In AIG/BofA case, NY Fed reveals details of settlement with bank
NEW YORK |
NEW YORK (Reuters) - The Federal Reserve Bank of New York this week made public a mortgage-securities settlement with Bank of America that could bolster the BofA's case against American International Group Inc over claims on the assets.
AIG filed a $10-billion lawsuit against Bank of America aimed at recouping losses from the U.S. lender.
AIG claims it did not lose the right to recoup these losses when it transferred $18 billion in litigation claims to the New York Fed after the U.S. central bank bailed out the insurer during the 2008 financial crisis.
The settlement the New York Fed submitted to a Los Angeles court on Thursday showed that, when it agreed to purchase assets from AIG as part of its bailout, it understood that it was acquiring all "right, title and interest" in them. That included litigation claims associated with those securities, the settlement said.
Earlier this week, a federal judge in New York put a related AIG dispute with the New York Fed on hold while the Los Angeles court addresses the insurer's lawsuit against Bank of America.
The Los Angeles court will ultimately have to decide who owns the Bank of America litigation claims.

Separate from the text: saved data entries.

-- pv_equiv track=rewrite | github.com/oops-p-creater/Leetcode | arth.py | check
-- ===== SOURCE A (Python) =====
-- def check(l):
--     c=1
--     final=0
--     l.sort()
--     for i in range(len(l)-1):
--         if(abs(l[i+1]-l[i])==1):
--             c=c+1
--         else:
--             c=1
--             final=max(c,final)
--     return max(c,final)
-- ===== SOURCE B (Python) =====
-- def check(l):
--     l.sort()
--     cnt = 1
--     j = len(l) - 1
--     while j > 0 and l[j] - l[j - 1] == 1:
--         cnt += 1
--         j -= 1
--     return cnt
-- ===== Notes on version B (the rewrite author's own statement) =====
-- stated objective: simpler
-- what changed: Replaces A's forward full scan carrying a counter-and-max pair (whose 'final' can in fact never exceed 1) with a backward walk from the sorted maximum that counts unit gaps and stops at the first break.
import Mathlib
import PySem

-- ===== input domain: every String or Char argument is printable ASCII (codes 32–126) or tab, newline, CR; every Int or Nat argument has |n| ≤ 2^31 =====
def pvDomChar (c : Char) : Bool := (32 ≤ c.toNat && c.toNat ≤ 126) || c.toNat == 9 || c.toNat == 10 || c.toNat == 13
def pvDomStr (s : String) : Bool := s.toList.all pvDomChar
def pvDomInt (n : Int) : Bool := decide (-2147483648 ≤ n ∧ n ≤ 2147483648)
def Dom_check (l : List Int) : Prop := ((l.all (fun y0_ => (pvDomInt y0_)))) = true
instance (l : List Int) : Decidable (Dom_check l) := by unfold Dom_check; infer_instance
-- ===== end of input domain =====

-- B replaces A's forward scan with counter+max state by a backward walk from the sorted
-- maximum that stops at the first non-unit gap (objective: simpler). Both A and B sort
-- the argument list in place in Python; the equivalence proved here is about the return value.

-- ===== PORT A =====
-- loop body of A's for-loop: state (c, final), index i
def stepA (s : List Int) (p : Int × Int) (i : Int) : Int × Int :=
  if (PySem.List.pyGetD s (i + 1) 0 - PySem.List.pyGetD s i 0).natAbs = 1
  then (p.1 + 1, p.2)
  else (1, max 1 p.2)

def check (l : List Int) : Int :=
  let s := PySem.List.sorted l (fun x => x)
  let st := (PySem.List.pyRange 0 ((s.length : Int) - 1) 1).foldl (stepA s) (1, 0)
  max st.1 st.2

-- ===== PORT B =====
-- B's while-loop: cnt accumulated while walking j downward from the top index
def altCount (s : List Int) : Nat → Int
  | 0 => 1
  | j + 1 =>
    if PySem.List.pyGetD s ((j : Int) + 1) 0 - PySem.List.pyGetD s (j : Int) 0 = 1
    then 1 + altCount s j
    else 1

def check_alt (l : List Int) : Int :=
  let s := PySem.List.sorted l (fun x => x)
  altCount s (s.length - 1)

-- ===== PRECONDITION & SPEC =====
def Spec_check (l : List Int) (out : Int) : Prop := out = check_alt l
instance (l : List Int) (out : Int) : Decidable (Spec_check l out) := by unfold Spec_check; infer_instance

-- ===== CLAIM (what is proved, stated in full; the proofs are below) =====
def Claim_equal_check : Prop := ∀ (l : List Int), Dom_check l → Spec_check l (check l)

-- ===== LEMMAS AND PROOFS =====

lemma altCount_ge_one (s : List Int) : ∀ n : Nat, 1 ≤ altCount s n := by
  intro n
  induction n with
  | zero => simp [altCount]
  | succ j ih =>
    simp only [altCount]
    split <;> omega

-- invariant of A's fold: first component equals B's backward count, second stays in [0,1]
lemma foldA_eq (s : List Int) (hs : s.Pairwise (· ≤ ·)) :
    ∀ n : Nat, n + 1 ≤ s.length →
      ((PySem.List.pyRange 0 (n : Int) 1).foldl (stepA s) (1, 0)).1 = altCount s n ∧
      0 ≤ ((PySem.List.pyRange 0 (n : Int) 1).foldl (stepA s) (1, 0)).2 ∧
      ((PySem.List.pyRange 0 (n : Int) 1).foldl (stepA s) (1, 0)).2 ≤ 1 := by
  intro n
  induction n with
  | zero =>
    intro _
    rw [PySem.List.pyRange_one_eq_nil (by norm_num)]
    simp [altCount]
  | succ m ih =>
    intro h
    have hm : m + 1 ≤ s.length := by omega
    obtain ⟨ih1, ih2, ih3⟩ := ih hm
    have hcast : ((m + 1 : Nat) : Int) = (m : Int) + 1 := by push_cast; ring
    rw [hcast, PySem.List.pyRange_one_succ_right (by positivity), List.foldl_append]
    simp only [List.foldl_cons, List.foldl_nil]
    have h1 : ((m : Int) + 1) < (s.length : Int) := by omega
    have h0 : (0 : Int) ≤ (m : Int) := by positivity
    have e1 : PySem.List.pyGetD s ((m : Int) + 1) 0 = s[((m : Int) + 1).toNat] :=
      PySem.List.pyGetD_eq_getElem s 0 (by omega) h1
    have e0 : PySem.List.pyGetD s (m : Int) 0 = s[((m : Int)).toNat] :=
      PySem.List.pyGetD_eq_getElem s 0 h0 (by omega)
    have ht1 : ((m : Int) + 1).toNat = m + 1 := by omega
    have ht0 : ((m : Int)).toNat = m := by omega
    have hle : s[m]'(by omega) ≤ s[m + 1]'(by omega) :=
      (List.pairwise_iff_getElem.mp hs) m (m + 1) (by omega) (by omega) (by omega)
    have hd : (0 : Int) ≤ s[m + 1]'(by omega) - s[m]'(by omega) := by omega
    generalize hq : (PySem.List.pyRange 0 (m : Int) 1).foldl (stepA s) ((1 : Int), (0 : Int)) = q at ih1 ih2 ih3 ⊢
    unfold stepA
    rw [e1, e0]
    simp only [ht1, ht0]
    have hcond : ((s[m + 1]'(by omega) - s[m]'(by omega)).natAbs = 1) ↔
        (s[m + 1]'(by omega) - s[m]'(by omega) = 1) := by omega
    by_cases hc : s[m + 1]'(by omega) - s[m]'(by omega) = 1
    · rw [if_pos (hcond.mpr hc)]
      simp only [altCount]
      rw [e1, e0]
      simp only [ht1, ht0]
      rw [if_pos hc]
      exact ⟨by omega, ih2, ih3⟩
    · rw [if_neg (fun h' => hc (hcond.mp h'))]
      simp only [altCount]
      rw [e1, e0]
      simp only [ht1, ht0]
      rw [if_neg hc]
      exact ⟨rfl, by omega, by omega⟩

lemma check_eq_alt (l : List Int) : check l = check_alt l := by
  unfold check check_alt
  set s := PySem.List.sorted l (fun x => x) with hsdef
  have hs : s.Pairwise (· ≤ ·) := PySem.List.sorted_pairwise l (fun x => x)
  cases hlen : s.length with
  | zero =>
    simp only [hlen]
    rw [show ((0 : Nat) : Int) - 1 = (-1 : Int) by norm_num,
      PySem.List.pyRange_one_eq_nil (by norm_num)]
    simp [altCount]
  | succ k =>
    simp only [hlen]
    have hcast : ((k + 1 : Nat) : Int) - 1 = (k : Int) := by push_cast; ring
    rw [hcast]
    obtain ⟨h1, h2, h3⟩ := foldA_eq s hs k (by omega)
    have hk1 : k + 1 - 1 = k := by omega
    rw [hk1, h1]
    have := altCount_ge_one s k
    omega

-- ===== VERDICT (by name: the statement is the Claim_ definition above) =====
theorem check_spec : Claim_equal_check := by
  intro l _
  unfold Spec_check
  exact check_eq_alt l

The settlement filed on Thursday showed that Bank of America agreed to pay the New York Fed some $62 million, including $43 million related to the residential mortgage securities.
As part of the settlement, the New York Fed unit that held the assets, called Maiden Lane II, released all claims it had against Bank of America related to those securities.
Asked why the New York Fed did not instead pursue further claims against Bank of America, given the size of AIG's claims, a spokesman said the Fed bank wanted to secure the $62 million settlement.
It made the decision after "an analysis of the strength of the potential claims, the cost of pursuing such claims and the likelihood that it would succeed if it was to pursue them," the spokesman said.
AIG's bailout eventually totaled $182.3 billion. The bailout was fully paid off last year, however, with a realized public net gain of $2.8 billion.